**Data for this exercise:**
-- pv_equiv track=rewrite | github.com/ljeanette15/chemical-graph | circuit_tools.py | get_pauli_stack
-- ===== SOURCE A (Python) =====
-- def get_pauli_stack(hamiltonian, nqubits):
--
--     pauli_stack = []
--
--     # Add strings to stack in order of least to most identity measurements
--     for i in range(nqubits):
--
--         # Each key is a pauli measurement
--         for key in hamiltonian.keys():
--
--             pauli_string = "I" * nqubits
--
--             # Tequila hamiltonian encodes the pauli strings using tuples. The first element in the tuple is
--             # the location of the character, and the second element is the character itself
--
--             for pauli_tuple in key:
--                 pauli_string = pauli_string[:pauli_tuple[0]] + pauli_tuple[1] + pauli_string[pauli_tuple[0]+1:]
--
--             if pauli_string.count('I') == i:
--                 pauli_stack.append(pauli_string)
--
--     return pauli_stack
-- ===== SOURCE B (Python) =====
-- def get_pauli_stack(hamiltonian, nqubits):
--     # Build each pauli string once, bucket by its identity count, then emit
--     # buckets in increasing count order (preserving key order inside each).
--     n = max(nqubits, 0)
--     buckets = [[] for _ in range(n)]
--     for key in hamiltonian.keys():
--         pauli_string = "I" * nqubits
--         for pos, ch in key:
--             pauli_string = pauli_string[:pos] + ch + pauli_string[pos + 1:]
--         cnt = pauli_string.count('I')
--         if cnt < n:
--             buckets[cnt].append(pauli_string)
--     out = []
--     for bucket in buckets:
--         out += bucket
--     return out
-- ===== Notes on version B (the rewrite author's own statement) =====
-- stated objective: faster
-- what changed: Instead of A's outer loop over i in range(nqubits) that rebuilds and rescans every pauli string nqubits times, B builds each string once, buckets it by its 'I'-count, and concatenates the buckets in increasing-count order.
import Mathlib
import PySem

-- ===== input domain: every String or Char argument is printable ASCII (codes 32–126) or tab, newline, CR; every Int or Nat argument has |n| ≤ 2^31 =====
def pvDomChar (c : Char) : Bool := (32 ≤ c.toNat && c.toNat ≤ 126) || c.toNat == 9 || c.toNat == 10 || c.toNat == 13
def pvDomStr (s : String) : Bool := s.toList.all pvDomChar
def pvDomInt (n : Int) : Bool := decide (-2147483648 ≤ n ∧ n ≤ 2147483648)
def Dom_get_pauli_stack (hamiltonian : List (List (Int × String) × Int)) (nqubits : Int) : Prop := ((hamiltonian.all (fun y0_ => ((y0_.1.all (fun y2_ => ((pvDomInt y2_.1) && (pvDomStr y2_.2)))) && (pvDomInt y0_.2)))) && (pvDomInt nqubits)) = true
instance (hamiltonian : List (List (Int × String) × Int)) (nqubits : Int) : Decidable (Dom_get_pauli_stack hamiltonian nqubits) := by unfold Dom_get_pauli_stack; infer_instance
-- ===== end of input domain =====

-- B builds each pauli string ONCE and buckets it by its 'I'-count, emitting buckets in
-- order, instead of A's rebuilding every string for every i in range(nqubits) (faster).

-- shared inner loop of both Pythons: splice the key's characters into "I"*nqubits
def pvBuild (nqubits : Int) (key : List (Int × String)) : List Char :=
  key.foldl
    (fun s t =>
      PySem.List.slice s none (some t.1) ++ t.2.toList ++ PySem.List.slice s (some (t.1 + 1)) none)
    (List.replicate nqubits.toNat 'I')

-- ===== PORT A =====
def get_pauli_stack (hamiltonian : List (List (Int × String) × Int)) (nqubits : Int) : List String :=
  (PySem.List.pyRange 0 nqubits 1).foldl
    (fun pauli_stack i =>
      hamiltonian.foldl
        (fun pauli_stack kv =>
          let pauli_string := pvBuild nqubits kv.1
          if ((PySem.Chars.count pauli_string ['I'] : Int) = i) then
            pauli_stack ++ [String.mk pauli_string]
          else pauli_stack)
        pauli_stack)
    []

-- ===== PORT B =====
def get_pauli_stack_alt (hamiltonian : List (List (Int × String) × Int)) (nqubits : Int) : List String :=
  let n := nqubits.toNat
  let buckets :=
    hamiltonian.foldl
      (fun bs kv =>
        let pauli_string := pvBuild nqubits kv.1
        let cnt := PySem.Chars.count pauli_string ['I']
        if cnt < n then bs.set cnt (bs[cnt]! ++ [String.mk pauli_string]) else bs)
      (List.replicate n ([] : List String))
  buckets.foldl (fun out b => out ++ b) []

-- ===== PRECONDITION & SPEC =====
def Spec_get_pauli_stack (hamiltonian : List (List (Int × String) × Int)) (nqubits : Int) (out : List String) : Prop := out = get_pauli_stack_alt hamiltonian nqubits
instance (hamiltonian : List (List (Int × String) × Int)) (nqubits : Int) (out : List String) : Decidable (Spec_get_pauli_stack hamiltonian nqubits out) := by unfold Spec_get_pauli_stack; infer_instance

-- ===== CLAIM (what is proved, stated in full; the proofs are below) =====
def Claim_equal_get_pauli_stack : Prop := ∀ (hamiltonian : List (List (Int × String) × Int)) (nqubits : Int), Dom_get_pauli_stack hamiltonian nqubits → Spec_get_pauli_stack hamiltonian nqubits (get_pauli_stack hamiltonian nqubits)

-- ===== LEMMAS AND PROOFS =====

-- characterisation of B's bucket fold: bucket j collects, in order, f of the
-- elements whose count is j
lemma bucket_fold {α β : Type} [Inhabited β] (c : α → Nat) (f : α → β) (n : Nat) :
    ∀ (l : List α) (bs : List (List β)), bs.length = n →
      l.foldl (fun bs kv => if c kv < n then bs.set (c kv) (bs[c kv]! ++ [f kv]) else bs) bs
        = (List.range n).map (fun j => bs[j]! ++ (l.filter (fun kv => c kv == j)).map f) := by
  intro l
  induction l with
  | nil =>
    intro bs hlen
    simp only [List.foldl_nil, List.filter_nil, List.map_nil, List.append_nil]
    apply List.ext_getElem
    · simp [hlen]
    · intro i h1 h2
      simp only [List.getElem_map, List.getElem_range]
      rw [getElem!_pos bs i (by omega)]
  | cons a l ih =>
    intro bs hlen
    simp only [List.foldl_cons]
    by_cases hc : c a < n
    · rw [if_pos hc]
      rw [ih _ (by simp [hlen])]
      apply List.map_congr_left
      intro j hj
      have hjn : j < n := List.mem_range.mp hj
      by_cases hja : c a = j
      · subst hja
        rw [getElem!_pos (bs.set (c a) (bs[c a]! ++ [f a])) (c a) (by simp [hlen]; omega),
            List.getElem_set_self]
        simp [List.append_assoc]
      · rw [getElem!_pos (bs.set (c a) (bs[c a]! ++ [f a])) j (by simp [hlen]; omega),
            List.getElem_set, if_neg hja, ← getElem!_pos bs j (by omega)]
        have hb : (c a == j) = false := by simp [hja]
        simp [hb]
    · rw [if_neg hc]
      rw [ih _ hlen]
      apply List.map_congr_left
      intro j hj
      have hjn : j < n := List.mem_range.mp hj
      have hb : (c a == j) = false := by simp; omega
      simp [hb]

-- range(nqubits) in Nat form, for every Int nqubits (empty when nqubits < 0)
lemma pyRange_toNat (nq : Int) :
    PySem.List.pyRange 0 nq 1 = (List.range nq.toNat).map (fun k : Nat => (k : Int)) := by
  by_cases h : 0 ≤ nq
  · obtain ⟨m, rfl⟩ := Int.eq_ofNat_of_zero_le h
    rw [Int.toNat_natCast]
    exact PySem.List.pyRange_zero_natCast m
  · have h0 : nq.toNat = 0 := by omega
    rw [h0]
    simp [PySem.List.pyRange]
    omega

-- ===== VERDICT (by name: the statement is the Claim_ definition above) =====
theorem get_pauli_stack_spec : Claim_equal_get_pauli_stack := by
  intro ham nq _
  unfold Spec_get_pauli_stack
  show
    (PySem.List.pyRange 0 nq 1).foldl
      (fun pauli_stack i =>
        ham.foldl
          (fun pauli_stack kv =>
            if ((PySem.Chars.count (pvBuild nq kv.1) ['I'] : Int) = i) then
              pauli_stack ++ [String.mk (pvBuild nq kv.1)]
            else pauli_stack)
          pauli_stack)
      []
    =
    (ham.foldl
      (fun bs kv =>
        if PySem.Chars.count (pvBuild nq kv.1) ['I'] < nq.toNat then
          bs.set (PySem.Chars.count (pvBuild nq kv.1) ['I'])
            (bs[PySem.Chars.count (pvBuild nq kv.1) ['I']]! ++ [String.mk (pvBuild nq kv.1)])
        else bs)
      (List.replicate nq.toNat ([] : List String))).foldl (fun out b => out ++ b) []
  rw [pyRange_toNat, List.foldl_map]
  rw [bucket_fold (fun kv => PySem.Chars.count (pvBuild nq kv.1) ['I'])
        (fun kv => String.mk (pvBuild nq kv.1)) nq.toNat ham _ (by simp)]
  rw [PySem.List.foldl_append_eq_flatten]
  have hin : ∀ (acc : List String) (k : Nat),
      ham.foldl
        (fun pauli_stack kv =>
          if ((PySem.Chars.count (pvBuild nq kv.1) ['I'] : Int) = (k : Int)) then
            pauli_stack ++ [String.mk (pvBuild nq kv.1)]
          else pauli_stack) acc
      = acc ++ (ham.filter
          (fun kv => PySem.Chars.count (pvBuild nq kv.1) ['I'] == k)).map
            (fun kv => String.mk (pvBuild nq kv.1)) := by
    intro acc k
    have h2 := PySem.List.foldl_append_ite
      (p := fun kv : List (Int × String) × Int =>
        (PySem.Chars.count (pvBuild nq kv.1) ['I'] : Int) = (k : Int))
      (f := fun kv => String.mk (pvBuild nq kv.1)) ham acc
    simpa using h2
  simp only [hin]
  rw [PySem.List.foldl_append_eq_flatMap
      (g := fun k => (ham.filter
          (fun kv => PySem.Chars.count (pvBuild nq kv.1) ['I'] == k)).map
            (fun kv => String.mk (pvBuild nq kv.1)))]
  simp only [List.nil_append]
  rw [← List.flatMap_def]
  congr 1
  funext j
  rcases Nat.lt_or_ge j nq.toNat with hj | hj
  · rw [getElem!_pos (List.replicate nq.toNat ([] : List String)) j (by simpa using hj)]
    simp
  · rw [getElem!_neg _ _ (by simpa using Nat.not_lt.mpr hj)]
    simp [default]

**Assignment:**
State how many lines of the listing include the word "pvDomStr". Reply with the number alone.

**Task result:**
2